The characteristic shape of the skull, “beak-like”, from which the name of Rhynchocephalians (from the Greek “ρυγχος” (rynkos), beak, and “κεφαλε” (kefale), head, hence head shaped like a beak, is due to the particular development of the pre-maxillary bone, that forms the fore portion of the upper jaw, leaning forward like a curved beak and that has teeth shaped like a chisel, similar to the incisors of the mammals. This structure is quite evident in the Tuatara and in some fossil rhynchocephals, less evident in others.

In addition to a series of particulars in the structure of the skull and of the teeth set, the rhynchocephals and especially the sphenodonts differ from the Squamata due to some characteristics of the ribs and for the presence of the “gastralia”. In fact, the ribs display some big hooked processes, that is outgrowths that, heading backwards, connect every rib to the adjacent one. Like in the crocodiles and in many dinosaurs are furthermore present and well developped the ventral ribs, that is the “gastralia”, some bones similar to ribs (however not articulated with the vertebral column) that create a sort of abdominal cage that protects and supports the viscera.

The vertebrae of the sphenodons display the fore face as well as the back one (they are defined amphicoelous, that is with double cavity), such as those of the fishes, unlike those of the other reptiles that show only one concavity.

In contrast to the actual lack of diversities, the order of the rhynchocephals included in the past various families and several genera, that occupied many different habitats, including the aquatic one, with a global diffusion.

After the Jurassic, the presence of the rhynchocephals decreased, until almost its disappearance.

Until not long ago, the paleontologists considered the Rhyncocephalians as a morphologically conservative group, that had met in the time few important changes. The most recent studies, besides proving that the molecular reaction rate of the Tuatara is greater than that of many other vertebrates, reveal that this order of reptils has conquered independently for at least two times the aquatic environment and shows a high diversity in the body proportions, in the structure of the teeth and in the skeletal morphology.

Most of the ecological niches now occupied by the lacertids were once belonging to the rhynchocephals.

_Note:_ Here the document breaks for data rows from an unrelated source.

-- pv_equiv track=rewrite | github.com/blagoyt/22303_fundamentals | zad1.py | matrix_gen
-- ===== SOURCE A (Python) =====
-- def matrix_gen(number):
--     matrix = []
--     counter = 1
--     for row in range(number):
--         matrix.append([])
--         for col in range(number):
--             matrix[row].append(counter)
--             counter += 1
--     return matrix
-- ===== SOURCE B (Python) =====
-- def matrix_gen(number):
--     if number <= 0:
--         return []
--     flat = list(range(1, number * number + 1))
--     return [flat[i * number:(i + 1) * number] for i in range(number)]
-- ===== Notes on version B (the rewrite author's own statement) =====
-- stated objective: alternative
-- what changed: Instead of nested loops threading a running counter, B materialises the flat sequence 1..n*n in one pass and then, in a second staged pass, slices it into consecutive length-n chunks.
import Mathlib
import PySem

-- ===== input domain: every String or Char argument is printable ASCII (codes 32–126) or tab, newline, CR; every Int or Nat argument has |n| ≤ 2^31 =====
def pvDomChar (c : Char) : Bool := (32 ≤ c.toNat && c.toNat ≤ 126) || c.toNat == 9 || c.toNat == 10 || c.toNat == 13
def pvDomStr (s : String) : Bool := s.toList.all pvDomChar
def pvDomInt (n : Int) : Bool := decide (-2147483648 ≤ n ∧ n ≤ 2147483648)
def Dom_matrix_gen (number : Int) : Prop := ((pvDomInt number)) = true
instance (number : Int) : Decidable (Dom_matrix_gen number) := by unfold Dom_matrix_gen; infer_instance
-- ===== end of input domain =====

-- B builds the flat sequence 1..n*n in one pass and then slices it into length-n rows (objective: alternative).

-- ===== PORT A =====
-- state: (matrix built so far, counter); inner loop appends counter to the current row
def matrix_gen (number : Int) : List (List Int) :=
  ((PySem.List.pyRange 0 number 1).foldl
    (fun (st : List (List Int) × Int) _row =>
      let inner := (PySem.List.pyRange 0 number 1).foldl
        (fun (st2 : List Int × Int) _col => (st2.1 ++ [st2.2], st2.2 + 1)) ([], st.2)
      (st.1 ++ [inner.1], inner.2))
    ([], 1)).1

-- ===== PORT B =====
def matrix_gen_alt (number : Int) : List (List Int) :=
  if number ≤ 0 then []
  else
    let flat := PySem.List.pyRange 1 (number * number + 1) 1
    (PySem.List.pyRange 0 number 1).map
      (fun i => PySem.List.slice flat (some (i * number)) (some ((i + 1) * number)))

-- ===== PRECONDITION & SPEC =====
def Spec_matrix_gen (number : Int) (out : List (List Int)) : Prop := out = matrix_gen_alt number
instance (number : Int) (out : List (List Int)) : Decidable (Spec_matrix_gen number out) := by unfold Spec_matrix_gen; infer_instance

-- ===== CLAIM (what is proved, stated in full; the proofs are below) =====
def Claim_equal_matrix_gen : Prop := ∀ (number : Int), Dom_matrix_gen number → Spec_matrix_gen number (matrix_gen number)

-- ===== LEMMAS AND PROOFS =====

-- the inner loop appends counter, counter+1, … for each element of l
theorem pv_inner (l : List Int) : ∀ (acc : List Int) (c : Int),
    l.foldl (fun (st2 : List Int × Int) _ => (st2.1 ++ [st2.2], st2.2 + 1)) (acc, c)
      = (acc ++ PySem.List.pyRange c (c + l.length) 1, c + l.length) := by
  induction l with
  | nil => intro acc c; simp [PySem.List.pyRange_one_eq_nil]
  | cons x xs ih =>
    intro acc c
    rw [List.foldl_cons, ih (acc ++ [c]) (c + 1)]
    have h1 : c < c + ((xs.length : Int) + 1) := by omega
    simp only [Prod.mk.injEq, List.length_cons]
    refine ⟨?_, by push_cast; ring⟩
    push_cast
    rw [PySem.List.pyRange_one_cons h1,
      show c + ((xs.length : Int) + 1) = c + 1 + (xs.length : Int) by ring]
    simp

-- the outer loop with the (already-characterised) inner step: row k starts at c + k*N
theorem pv_outer (N : Int) (l : List Int) : ∀ (acc : List (List Int)) (c : Int),
    l.foldl
      (fun (st : List (List Int) × Int) _ =>
        (st.1 ++ [PySem.List.pyRange st.2 (st.2 + N) 1], st.2 + N)) (acc, c)
      = (acc ++ (List.range l.length).map
           (fun k : Nat => PySem.List.pyRange (c + (k : Int) * N) (c + (k : Int) * N + N) 1),
         c + l.length * N) := by
  induction l with
  | nil => intro acc c; simp
  | cons x xs ih =>
    intro acc c
    rw [List.foldl_cons, ih]
    simp only [Prod.mk.injEq, List.length_cons]
    refine ⟨?_, by push_cast; ring⟩
    rw [List.range_succ_eq_map, List.map_cons, List.map_map]
    simp only [Nat.cast_zero, zero_mul, add_zero, List.append_assoc, List.singleton_append]
    congr 2
    apply List.map_congr_left
    intro k _
    simp only [Function.comp_apply]
    congr 1 <;> push_cast <;> ring

-- a slice of a unit-step range is the corresponding sub-range
theorem pv_slice_pyRange (a b x y : Int) (hx : 0 ≤ x) (hxy : x ≤ y) (hyb : a + y ≤ b) :
    PySem.List.slice (PySem.List.pyRange a b 1) (some x) (some y)
      = PySem.List.pyRange (a + x) (a + y) 1 := by
  rw [PySem.List.slice_toNat (ha := hx) (hb := by omega)]
  rw [PySem.List.pyRange_one_append a (a + x) b (by omega) (by omega)]
  rw [List.drop_append_of_le_length (by simp [PySem.List.length_pyRange_one])]
  rw [List.drop_of_length_le (by simp [PySem.List.length_pyRange_one]), List.nil_append]
  rw [PySem.List.pyRange_one_append (a + x) (a + y) b (by omega) hyb]
  rw [List.take_append_of_le_length (by simp [PySem.List.length_pyRange_one]; omega)]
  rw [List.take_of_length_le (by simp [PySem.List.length_pyRange_one]; omega)]

theorem matrix_gen_eq_alt (number : Int) : matrix_gen number = matrix_gen_alt number := by
  by_cases h : 0 < number
  · unfold matrix_gen matrix_gen_alt
    rw [if_neg (by omega)]
    simp only [pv_inner, List.nil_append]
    rw [pv_outer]
    conv_rhs => rw [PySem.List.pyRange_one 0 number]
    rw [List.map_map]
    simp only [PySem.List.length_pyRange_one, Int.sub_zero]
    apply List.map_congr_left
    intro k hk
    simp only [Function.comp_apply, zero_add]
    rw [show ((number.toNat : Int)) = number by omega]
    have hkN : (k : Int) < number := by
      have := List.mem_range.mp hk
      omega
    rw [pv_slice_pyRange 1 (number * number + 1) ((k : Int) * number) (((k : Int) + 1) * number)
      (by positivity) (by nlinarith) (by nlinarith)]
    congr 1 <;> ring
  · unfold matrix_gen matrix_gen_alt
    rw [if_pos (by omega), PySem.List.pyRange_one_eq_nil (by omega)]
    simp

-- ===== VERDICT (by name: the statement is the Claim_ definition above) =====
theorem matrix_gen_spec : Claim_equal_matrix_gen := by
  intro number _
  unfold Spec_matrix_gen
  exact matrix_gen_eq_alt number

Nowadays, more than 40 different fossil species of rhynchocephals are known whose body shape goes from that of a lizard to that of herbivores that were walking on nails similar to hoofs, as is the case of the Priosphenodon or of fast runners equipped with long and slender legs like the Homeosaurus or of armoured forms covered by osteodermal complexes like the Pamizinsaurus, to end with the aquatic forms of the Pleurosaurids, characterized by a notable elongation of the trunk and of the tail that generated a slender and flexuous body probably able to perform movements similar to those of an eel.

The large variety of body structures that appears in the fossils of rhynchocephalians is questioning the once diffused conviction that the decline of this order of reptiles has been caused by an inability of adaptation that rendered them poorly competitive against the squamata and the mammals.